I think modes are mostly unnecessary to the majority of musicians (and especially the musicians on this sub).

This is an unfair assumption and generalization. If I put my two cents in, I don't think you're really a musician unless you have a musical sensibility. Anyone who properly knows music theory in and out will have a musical sensibility. This doesn't say that you can't get by without it, but it's a surefire way to become a better writer, performer, listener, etc. The problem is that the barrier to entry on music theory is higher than you think it is.

Talking about modes is going to be an impediment to effective communication with most musicians rather than a facilitator.

This is not a result of modal theory being "too technical to emote effectively", it's a result of people not grasping what modal theory actually is. If you think knowing that "Mixolydian is an Ionian scale's intervals with a flat 7th", you're doing the same as saying a "car is hunk of metal, with an engine that makes its wheels turn". It's a huge generalization and "big picture" mentality that overlooks the details of each nuance that makes you musically adept. A mechanic can take build a car engine from its parts, but an engineer can build an engine from scratch, and this is the difference between the types of people that "know theory" and "understand theory".

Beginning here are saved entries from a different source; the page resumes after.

-- ===== VERDICT (by name: the statement is the Claim_ definition above) =====
theorem ans_slow_spec : Claim_equal_ans_slow := by
  unfold Claim_equal_ans_slow
  intro X M _ hpre
  unfold Spec_ans_slow
  unfold Pre_ans_slow at hpre
  by_cases h1 : X = 1
  · simp [ans_slow, ans_slow_alt, h1]
  · simp only [ans_slow, ans_slow_alt, if_neg h1]
    have hXn : X = (X.toNat : Int) := by omega
    have hds : pvDecDigits X = pvDigitsN X.toNat := pvDecDigits_eq X hpre
    by_cases h10 : X < 10
    -- single-digit case: S = [X]
    · rw [if_pos h10]
      have hds1 : pvDecDigits X = [X] := by
        rw [hds, pvDigitsN_lt X.toNat (by omega)]
        exact congrArg (fun z => [z]) hXn.symm
      rw [hds1]
      have hrev : ([X] : List Int).reverse = [X] := rfl
      rw [hrev]
      have hmax : (PySem.List.max? [X] (fun d => d)).getD 0 = X := by
        simp [PySem.List.max?]
      rw [hmax]
      have hLne : PySem.List.pyRange (X + 1) 10000 1 ≠ [] := by
        apply List.ne_nil_of_length_pos
        rw [PySem.List.length_pyRange_one]
        omega
      have hbody : ∀ (r : PySem.Set Int), ∀ t ∈ PySem.List.pyRange (X + 1) 10000 1,
          (match ansA_ok [X] M t with
           | none => r
           | some v => if v ≠ 0 then PySem.Set.add r v else r)
          = if 1 ≤ X ∧ X ≤ M then PySem.Set.add r X else r := by
        intro r t ht
        rcases PySem.List.mem_pyRange_one.1 ht with ⟨hta, _⟩
        have hok : ansA_ok ([X] : List Int).reverse M t
            = (if ansB_val [X] t ≤ M then some (ansB_val [X] t) else none) :=
          pvOk_eq [X] M t (by simp) (by intro d hd; rw [List.mem_singleton] at hd; omega) (by omega)
        rw [hrev] at hok
        have hval : ansB_val [X] t = X := by simp [ansB_val]
        rw [hok, hval]
        by_cases hXM : X ≤ M
        · rw [if_pos hXM]
          by_cases hX0 : X = 0
          · simp [hX0]
          · simp [hX0, (by omega : 1 ≤ X ∧ X ≤ M)]
        · rw [if_neg hXM]
          have hcf : ¬ (1 ≤ X ∧ X ≤ M) := by omega
          rw [if_neg hcf]
      rw [PySem.List.foldl_congr_mem _ _ _ _ (by intro r t ht; exact hbody r t ht)]
      by_cases hc : 1 ≤ X ∧ X ≤ M
      · simp only [if_pos hc]
        rw [pvFoldAdd_const X _ hLne]
        simp [PySem.List.len]
      · simp only [if_neg hc]
        rw [PySem.List.foldl_ignore]
        simp [PySem.List.len, PySem.Set.empty]
    -- multi-digit case
    · rw [if_neg h10]
      have hn10 : 10 ≤ X.toNat := by omega
      obtain ⟨d, tl, hcons, hd1⟩ := pvDigitsN_head_pos X.toNat (by omega)
      have htlne : tl ≠ [] := by
        have := pvDigitsN_len2 X.toNat hn10
        rw [hcons] at this
        intro h; subst h; simp at this
      have hbounds := pvDigitsN_bounds X.toNat
      rw [hcons] at hbounds
      have hdnn : ∀ e ∈ (d :: tl), 0 ≤ e := fun e he => (hbounds e he).1
      rw [hds, hcons, pvMax_reverse (d :: tl) (by simp)]
      -- the max digit
      cases hm : PySem.List.max? (d :: tl) (fun e => e) with
      | none => exact absurd ((PySem.List.max?_eq_none_iff _ _).1 hm) (by simp)
      | some m =>
        have hmmem : m ∈ (d :: tl) := PySem.List.max?_mem hm
        have hmax : ∀ y ∈ (d :: tl), y ≤ m := PySem.List.max?_isMax hm
        have hm1 : 1 ≤ m := le_trans hd1 (hmax d List.mem_cons_self)
        have hm9 : m ≤ 9 := (hbounds m hmmem).2
        simp only [Option.getD_some]
        have hinj : ∀ t1 t2 : Int, m + 1 ≤ t1 → t1 < t2 → t2 < 10000 →
            ansB_val (d :: tl) t1 < ansB_val (d :: tl) t2 := by
          intro t1 t2 ha hb _
          exact pvVal_strict d tl hd1 (fun e he => hdnn e (List.mem_cons_of_mem _ he)) htlne
            t1 t2 (by omega) hb
        have hposv : ∀ t : Int, m + 1 ≤ t → t < 10000 → 1 ≤ ansB_val (d :: tl) t := by
          intro t ha _
          exact pvVal_pos d tl hd1 (fun e he => hdnn e (List.mem_cons_of_mem _ he)) t (by omega)
        have hmono : ∀ t1 t2 : Int, m + 1 ≤ t1 → t1 ≤ t2 → ansB_val (d :: tl) t1 ≤ ansB_val (d :: tl) t2 := by
          intro t1 t2 ha hb
          exact pvVal_mono (d :: tl) hdnn t1 t2 (by omega) hb
        rw [PySem.List.len, pvA_len (d :: tl) M (m + 1) (by simp) hdnn (by omega) hinj hposv]
        by_cases hlo : M < ansB_val (d :: tl) (m + 1)
        · rw [if_pos hlo]
          have hflt : ((PySem.List.pyRange (m + 1) 10000 1).filter
              (fun t => decide (ansB_val (d :: tl) t ≤ M))).length = ((m + 1) - (m + 1)).toNat := by
            apply pvFilterRange_len (m + 1) 10000 (m + 1) le_rfl (by omega)
            intro t hta htb
            constructor
            · intro hp
              by_contra hge
              have := hmono (m + 1) t (by omega) (by omega)
              simp at hp
              omega
            · omega
          rw [hflt]
          simp
        · rw [if_neg hlo]
          obtain ⟨hk1, hk2, hk3, hk4⟩ := pvSearch_spec (d :: tl) M (m + 1) hmono (m + 1) 9999
            le_rfl (by omega) (by omega) (by intro t ht h9; omega)
          set k := ansB_search (d :: tl) M (m + 1) 9999 with hk
          have hflt : ((PySem.List.pyRange (m + 1) 10000 1).filter
              (fun t => decide (ansB_val (d :: tl) t ≤ M))).length = (k + 1 - (m + 1)).toNat := by
            apply pvFilterRange_len (m + 1) 10000 (k + 1) (by omega) (by omega)
            intro t hta htb
            constructor
            · intro hp
              by_contra hge
              have := hk4 t (by omega) (by omega)
              simp at hp
              omega
            · intro htk
              simp only [decide_eq_true_eq]
              calc ansB_val (d :: tl) t ≤ ansB_val (d :: tl) k := hmono t k hta (by omega)
                _ ≤ M := hk3
          rw [hflt]
          omega
-- membership in Source B's in-range add block
theorem mem_addInRange (minL maxL : Int) (path : List Int) (found : PySem.Set (List Int))
    (y : List Int) :
    y ∈ addInRange minL maxL path found ↔
      y ∈ found ∨ (minL ≤ (path.length : Int) ∧ (path.length : Int) ≤ maxL ∧
        y = canonRev path) := by
  unfold addInRange
  simp only [PySem.List.len_eq]
  split_ifs with h1
  · rw [PySem.Set.mem_add]
    constructor
    · rintro (h | h)
      · exact Or.inl h
      · exact Or.inr ⟨h1.1, h1.2, h⟩
    · rintro (h | ⟨_, _, h⟩)
      · exact Or.inl h
      · exact Or.inr h
  · constructor
    · exact Or.inl
    · rintro (h | ⟨ha, hb, _⟩)
      · exact h
      · exact absurd ⟨ha, hb⟩ h1

theorem nodup_addInRange (minL maxL : Int) (path : List Int) (found : PySem.Set (List Int))
    (h : List.Nodup found) : List.Nodup (addInRange minL maxL path found) := by
  unfold addInRange
  split_ifs
  · exact PySem.Set.nodup_add _ _ h
  · exact h
-- pv_equiv track=rewrite | github.com/sajedjalil/Data-Science-Pipeline-Detector | dataset/santander-product-recommendation/ilovescience/mass-hashes-playing-around.py | get_next_best_prediction
-- ===== SOURCE A (Python) =====
-- import heapq
--
-- def get_next_best_prediction(best, hashes, predicted, cst):
--
--     score = [0] * 24
--
--     for h in hashes:
--         if h in best:
--             for i in range(len(best[h])):
--                 sc = 24-i + len(h)
--                 index = best[h][i][0]
--                 if cst is not None:
--                     if cst[index] == '1':
--                         continue
--                 if index not in predicted:
--                     score[index] += sc
--
--     final = []
--     pred = heapq.nlargest(24, range(len(score)), score.__getitem__)
--     for i in range(len(pred)):
--         if score[pred[i]] > 0:
--             final.append(pred[i])
--         if len(final) >= 7:
--             break
--
--     return final
-- ===== SOURCE B (Python) =====
-- def get_next_best_prediction(best, hashes, predicted, cst):
--
--     score = [0] * 24
--
--     for h in hashes:
--         entries = best.get(h)
--         if entries is None:
--             continue
--         bonus = 24 + len(h)
--         for i, entry in enumerate(entries):
--             index = entry[0]
--             if cst is not None and cst[index] == '1':
--                 continue
--             if index not in predicted:
--                 score[index] += bonus - i
--
--     final = []
--     while len(final) < 7:
--         best_idx = -1
--         best_sc = 0
--         for j in range(24):
--             if j not in final and score[j] > best_sc:
--                 best_idx = j
--                 best_sc = score[j]
--         if best_idx < 0:
--             break
--         final.append(best_idx)
--     return final
-- ===== Notes on version B (the rewrite author's own statement) =====
-- stated objective: alternative
-- what changed: The heapq.nlargest sort-based top-7 selection is replaced by a bounded selection loop: at most 7 passes, each an ascending scan over the 24 scores picking the strictly-greatest positive score not yet taken (strict '>' reproduces nlargest's stable tie-break toward the lower index); the scoring pass uses dict.get/enumerate instead of membership test plus repeated indexing.
import Mathlib
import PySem

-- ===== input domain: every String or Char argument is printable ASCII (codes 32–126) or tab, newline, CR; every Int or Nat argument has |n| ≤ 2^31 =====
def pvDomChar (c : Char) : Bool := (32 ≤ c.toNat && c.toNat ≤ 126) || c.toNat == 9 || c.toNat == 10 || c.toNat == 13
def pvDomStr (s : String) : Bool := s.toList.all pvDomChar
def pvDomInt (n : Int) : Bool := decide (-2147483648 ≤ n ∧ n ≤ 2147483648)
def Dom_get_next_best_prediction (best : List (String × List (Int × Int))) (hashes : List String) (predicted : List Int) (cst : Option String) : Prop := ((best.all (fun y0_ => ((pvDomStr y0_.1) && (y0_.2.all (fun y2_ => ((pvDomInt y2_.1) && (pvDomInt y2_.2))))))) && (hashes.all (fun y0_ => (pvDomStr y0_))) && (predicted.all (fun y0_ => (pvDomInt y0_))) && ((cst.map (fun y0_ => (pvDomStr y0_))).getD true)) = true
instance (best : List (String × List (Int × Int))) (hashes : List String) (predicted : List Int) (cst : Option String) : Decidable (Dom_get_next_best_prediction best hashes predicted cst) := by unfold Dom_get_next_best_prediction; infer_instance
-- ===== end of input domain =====

-- B replaces the heapq.nlargest sort-based top-7 selection by at most 7 ascending max-scans over
-- the 24 scores (strict '>' keeps nlargest's stable lower-index tie-break); same cost, alternative algorithm.

-- ===== PORT A =====
-- A's scoring loop: for h in hashes: if h in best: for i in range(len(best[h])): …
def scoreA (best : List (String × List (Int × Int))) (hashes : List String) (predicted : List Int) (cst : Option String) : List Int :=
  hashes.foldl (fun score h =>
    match List.lookup h best with
    | none => score
    | some entries =>
        (PySem.List.pyRange 0 (PySem.List.len entries) 1).foldl (fun score i =>
          let sc : Int := 24 - i + PySem.Str.len h
          let index : Int := (PySem.List.pyGetD entries i (0, 0)).1
          let proceed : List Int → List Int := fun score =>
            if index ∈ predicted then score
            else PySem.List.pySetD score index (PySem.List.pyGetD score index 0 + sc)
          match cst with
          | some c => if PySem.Str.pyGet? c index = some '1' then score else proceed score
          | none => proceed score) score)
    (List.replicate 24 0)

WHO CARES? What sounds good? Play that, for heaven's sake.

I agree, if it sounds good, fuck yeah. "Breaking" common music theory principles is just as fun as following it to the letter. I just don't think it's black and white, where "most people can't use theory to help, it's an impediment". That's just not true, it's moreso that "most people will have trouble truly grasping it", but that's the case with all higher-level methodologies, and it's no reason to discourage trying to learn it.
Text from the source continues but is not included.